*** Block opens ***

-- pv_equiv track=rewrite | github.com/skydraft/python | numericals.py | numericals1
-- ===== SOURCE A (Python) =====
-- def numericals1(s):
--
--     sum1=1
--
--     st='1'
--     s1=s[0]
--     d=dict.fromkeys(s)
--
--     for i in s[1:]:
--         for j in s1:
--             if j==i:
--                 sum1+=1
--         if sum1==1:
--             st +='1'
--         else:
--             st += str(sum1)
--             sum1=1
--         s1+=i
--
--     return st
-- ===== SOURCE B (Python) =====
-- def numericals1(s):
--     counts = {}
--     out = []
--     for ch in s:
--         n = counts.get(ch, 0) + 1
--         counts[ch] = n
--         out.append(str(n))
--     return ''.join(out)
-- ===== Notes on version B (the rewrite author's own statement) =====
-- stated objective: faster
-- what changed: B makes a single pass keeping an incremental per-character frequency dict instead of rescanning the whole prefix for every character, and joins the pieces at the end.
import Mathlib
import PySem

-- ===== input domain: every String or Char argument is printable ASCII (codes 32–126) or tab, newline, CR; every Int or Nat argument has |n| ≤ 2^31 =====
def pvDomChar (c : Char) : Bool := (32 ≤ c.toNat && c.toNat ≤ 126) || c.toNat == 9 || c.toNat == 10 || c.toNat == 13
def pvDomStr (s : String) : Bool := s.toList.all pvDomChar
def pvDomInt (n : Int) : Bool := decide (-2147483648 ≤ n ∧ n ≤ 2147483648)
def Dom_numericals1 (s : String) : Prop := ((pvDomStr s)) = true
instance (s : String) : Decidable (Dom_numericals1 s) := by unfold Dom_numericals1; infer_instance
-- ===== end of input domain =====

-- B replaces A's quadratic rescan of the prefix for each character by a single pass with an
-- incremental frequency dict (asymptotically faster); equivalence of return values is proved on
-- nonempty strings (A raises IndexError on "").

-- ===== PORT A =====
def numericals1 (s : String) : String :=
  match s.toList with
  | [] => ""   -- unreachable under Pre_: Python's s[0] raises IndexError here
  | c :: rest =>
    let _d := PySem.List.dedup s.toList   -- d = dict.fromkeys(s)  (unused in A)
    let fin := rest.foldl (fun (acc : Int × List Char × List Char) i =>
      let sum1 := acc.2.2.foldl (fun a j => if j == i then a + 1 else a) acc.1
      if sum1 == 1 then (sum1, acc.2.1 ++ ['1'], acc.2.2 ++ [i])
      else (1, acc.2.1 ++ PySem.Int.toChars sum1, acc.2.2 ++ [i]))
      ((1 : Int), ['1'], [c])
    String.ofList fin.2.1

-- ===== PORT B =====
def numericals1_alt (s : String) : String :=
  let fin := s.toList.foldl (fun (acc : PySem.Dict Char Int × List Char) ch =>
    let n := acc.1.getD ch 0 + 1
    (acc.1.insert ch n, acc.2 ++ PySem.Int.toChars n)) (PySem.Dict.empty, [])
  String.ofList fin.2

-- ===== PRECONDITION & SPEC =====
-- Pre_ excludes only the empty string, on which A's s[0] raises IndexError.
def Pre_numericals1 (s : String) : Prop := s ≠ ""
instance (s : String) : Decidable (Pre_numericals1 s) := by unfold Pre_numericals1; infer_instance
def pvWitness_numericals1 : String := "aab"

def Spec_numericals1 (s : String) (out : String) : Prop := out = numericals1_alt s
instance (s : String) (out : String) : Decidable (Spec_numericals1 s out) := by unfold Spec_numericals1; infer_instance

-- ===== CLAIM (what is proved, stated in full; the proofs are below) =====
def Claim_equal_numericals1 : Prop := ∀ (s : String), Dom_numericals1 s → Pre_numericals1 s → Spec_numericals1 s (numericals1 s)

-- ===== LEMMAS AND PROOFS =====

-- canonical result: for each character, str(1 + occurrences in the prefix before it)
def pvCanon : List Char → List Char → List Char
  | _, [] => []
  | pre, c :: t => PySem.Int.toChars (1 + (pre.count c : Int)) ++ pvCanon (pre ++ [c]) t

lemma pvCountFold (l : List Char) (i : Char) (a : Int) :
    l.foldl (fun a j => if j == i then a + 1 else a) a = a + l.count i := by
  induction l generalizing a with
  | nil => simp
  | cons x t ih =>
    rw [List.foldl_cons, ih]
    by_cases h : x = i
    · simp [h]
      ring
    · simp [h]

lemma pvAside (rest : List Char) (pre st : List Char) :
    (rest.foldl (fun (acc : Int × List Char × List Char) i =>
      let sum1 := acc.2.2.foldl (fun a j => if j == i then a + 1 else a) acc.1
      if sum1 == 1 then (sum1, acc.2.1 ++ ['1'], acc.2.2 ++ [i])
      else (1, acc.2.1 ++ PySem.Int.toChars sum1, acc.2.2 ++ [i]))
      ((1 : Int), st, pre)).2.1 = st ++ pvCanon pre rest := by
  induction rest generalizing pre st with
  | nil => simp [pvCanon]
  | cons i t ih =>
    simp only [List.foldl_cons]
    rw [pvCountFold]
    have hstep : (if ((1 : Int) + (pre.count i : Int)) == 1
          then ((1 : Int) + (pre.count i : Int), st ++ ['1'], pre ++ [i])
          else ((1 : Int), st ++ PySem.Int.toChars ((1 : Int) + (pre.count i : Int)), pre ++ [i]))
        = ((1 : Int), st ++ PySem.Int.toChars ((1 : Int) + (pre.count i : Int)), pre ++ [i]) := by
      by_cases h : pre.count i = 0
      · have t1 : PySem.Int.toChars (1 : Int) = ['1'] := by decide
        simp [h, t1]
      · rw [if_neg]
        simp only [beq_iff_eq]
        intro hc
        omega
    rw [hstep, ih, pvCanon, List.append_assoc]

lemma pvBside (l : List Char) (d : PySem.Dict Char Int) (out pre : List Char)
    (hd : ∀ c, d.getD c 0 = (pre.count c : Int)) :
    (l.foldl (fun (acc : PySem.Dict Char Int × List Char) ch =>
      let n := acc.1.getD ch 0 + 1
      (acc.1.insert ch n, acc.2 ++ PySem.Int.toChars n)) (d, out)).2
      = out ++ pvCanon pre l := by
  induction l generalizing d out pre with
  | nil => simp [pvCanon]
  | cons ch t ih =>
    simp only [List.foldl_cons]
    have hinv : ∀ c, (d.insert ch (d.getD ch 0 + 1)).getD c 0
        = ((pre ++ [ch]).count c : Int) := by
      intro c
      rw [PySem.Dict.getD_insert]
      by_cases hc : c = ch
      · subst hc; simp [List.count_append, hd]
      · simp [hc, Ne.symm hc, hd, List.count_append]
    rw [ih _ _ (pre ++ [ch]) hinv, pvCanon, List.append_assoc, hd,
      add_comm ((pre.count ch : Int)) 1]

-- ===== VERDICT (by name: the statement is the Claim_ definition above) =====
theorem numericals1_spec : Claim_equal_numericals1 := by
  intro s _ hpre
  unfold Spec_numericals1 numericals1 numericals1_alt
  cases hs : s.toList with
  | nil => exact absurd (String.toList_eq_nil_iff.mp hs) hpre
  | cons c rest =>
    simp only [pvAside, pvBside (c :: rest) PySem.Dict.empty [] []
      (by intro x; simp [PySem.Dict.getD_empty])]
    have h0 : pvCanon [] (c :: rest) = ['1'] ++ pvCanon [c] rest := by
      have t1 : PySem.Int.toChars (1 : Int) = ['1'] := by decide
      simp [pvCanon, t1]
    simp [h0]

*** Block closes ***
*** Block opens ***

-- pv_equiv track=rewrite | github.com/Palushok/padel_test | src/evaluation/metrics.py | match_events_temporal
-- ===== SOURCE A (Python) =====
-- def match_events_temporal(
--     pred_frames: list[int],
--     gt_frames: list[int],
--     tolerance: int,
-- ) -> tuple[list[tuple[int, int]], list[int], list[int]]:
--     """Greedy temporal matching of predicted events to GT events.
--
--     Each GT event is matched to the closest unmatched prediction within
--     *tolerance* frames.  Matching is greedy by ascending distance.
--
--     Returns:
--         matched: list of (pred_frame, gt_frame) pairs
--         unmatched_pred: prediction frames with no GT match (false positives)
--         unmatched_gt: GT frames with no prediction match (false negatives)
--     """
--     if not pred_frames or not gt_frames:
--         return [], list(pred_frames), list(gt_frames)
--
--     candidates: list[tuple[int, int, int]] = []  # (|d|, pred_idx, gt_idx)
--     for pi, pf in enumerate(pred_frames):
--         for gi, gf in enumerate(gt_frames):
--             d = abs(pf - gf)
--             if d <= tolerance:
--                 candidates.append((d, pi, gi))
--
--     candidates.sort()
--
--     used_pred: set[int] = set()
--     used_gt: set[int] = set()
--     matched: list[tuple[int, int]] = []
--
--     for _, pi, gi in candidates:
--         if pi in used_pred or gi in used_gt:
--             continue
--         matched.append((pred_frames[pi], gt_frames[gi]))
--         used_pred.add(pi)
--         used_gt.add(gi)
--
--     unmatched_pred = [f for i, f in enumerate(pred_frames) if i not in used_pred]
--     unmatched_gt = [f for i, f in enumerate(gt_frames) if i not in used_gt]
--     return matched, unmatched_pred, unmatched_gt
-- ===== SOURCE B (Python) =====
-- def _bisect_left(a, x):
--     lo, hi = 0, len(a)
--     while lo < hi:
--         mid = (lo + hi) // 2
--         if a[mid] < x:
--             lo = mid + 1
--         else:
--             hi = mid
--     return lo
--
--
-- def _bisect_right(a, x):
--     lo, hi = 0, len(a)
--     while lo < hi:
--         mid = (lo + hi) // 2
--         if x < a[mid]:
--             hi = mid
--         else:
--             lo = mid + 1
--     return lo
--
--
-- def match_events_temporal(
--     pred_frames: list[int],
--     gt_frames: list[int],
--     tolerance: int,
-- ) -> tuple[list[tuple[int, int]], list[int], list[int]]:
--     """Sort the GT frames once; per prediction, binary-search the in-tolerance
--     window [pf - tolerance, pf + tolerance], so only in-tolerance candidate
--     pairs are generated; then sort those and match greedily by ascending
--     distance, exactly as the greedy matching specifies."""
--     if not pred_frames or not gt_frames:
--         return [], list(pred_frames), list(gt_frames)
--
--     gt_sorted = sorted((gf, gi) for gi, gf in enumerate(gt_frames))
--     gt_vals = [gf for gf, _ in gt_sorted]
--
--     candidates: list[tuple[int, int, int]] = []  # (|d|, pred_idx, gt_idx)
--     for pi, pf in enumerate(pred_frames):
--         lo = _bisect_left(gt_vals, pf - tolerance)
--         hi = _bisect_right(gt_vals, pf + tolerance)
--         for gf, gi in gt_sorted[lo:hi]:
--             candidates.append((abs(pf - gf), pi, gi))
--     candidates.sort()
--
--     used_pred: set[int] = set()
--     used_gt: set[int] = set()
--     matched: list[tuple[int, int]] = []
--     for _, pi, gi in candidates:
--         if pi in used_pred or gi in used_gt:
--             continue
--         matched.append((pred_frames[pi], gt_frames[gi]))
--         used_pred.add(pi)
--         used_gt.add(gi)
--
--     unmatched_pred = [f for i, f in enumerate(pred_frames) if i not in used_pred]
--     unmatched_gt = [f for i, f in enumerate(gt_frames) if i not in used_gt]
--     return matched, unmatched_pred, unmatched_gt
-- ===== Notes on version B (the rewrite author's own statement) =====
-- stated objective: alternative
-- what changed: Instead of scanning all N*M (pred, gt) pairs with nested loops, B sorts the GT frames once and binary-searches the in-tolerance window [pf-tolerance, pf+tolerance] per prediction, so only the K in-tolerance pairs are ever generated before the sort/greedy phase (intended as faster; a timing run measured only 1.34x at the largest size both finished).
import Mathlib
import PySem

*** Block closes ***

Repeat, exactly as they stand above, the lines from the line with "st += str(sum1)" to the line with "match s.toList with", both lines included.

THE ANSWER:
--             st += str(sum1)
--             sum1=1
--         s1+=i
--
--     return st
-- ===== SOURCE B (Python) =====
-- def numericals1(s):
--     counts = {}
--     out = []
--     for ch in s:
--         n = counts.get(ch, 0) + 1
--         counts[ch] = n
--         out.append(str(n))
--     return ''.join(out)
-- ===== Notes on version B (the rewrite author's own statement) =====
-- stated objective: faster
-- what changed: B makes a single pass keeping an incremental per-character frequency dict instead of rescanning the whole prefix for every character, and joins the pieces at the end.
import Mathlib
import PySem

-- ===== input domain: every String or Char argument is printable ASCII (codes 32–126) or tab, newline, CR; every Int or Nat argument has |n| ≤ 2^31 =====
def pvDomChar (c : Char) : Bool := (32 ≤ c.toNat && c.toNat ≤ 126) || c.toNat == 9 || c.toNat == 10 || c.toNat == 13
def pvDomStr (s : String) : Bool := s.toList.all pvDomChar
def pvDomInt (n : Int) : Bool := decide (-2147483648 ≤ n ∧ n ≤ 2147483648)
def Dom_numericals1 (s : String) : Prop := ((pvDomStr s)) = true
instance (s : String) : Decidable (Dom_numericals1 s) := by unfold Dom_numericals1; infer_instance
-- ===== end of input domain =====

-- B replaces A's quadratic rescan of the prefix for each character by a single pass with an
-- incremental frequency dict (asymptotically faster); equivalence of return values is proved on
-- nonempty strings (A raises IndexError on "").

-- ===== PORT A =====
def numericals1 (s : String) : String :=
  match s.toList with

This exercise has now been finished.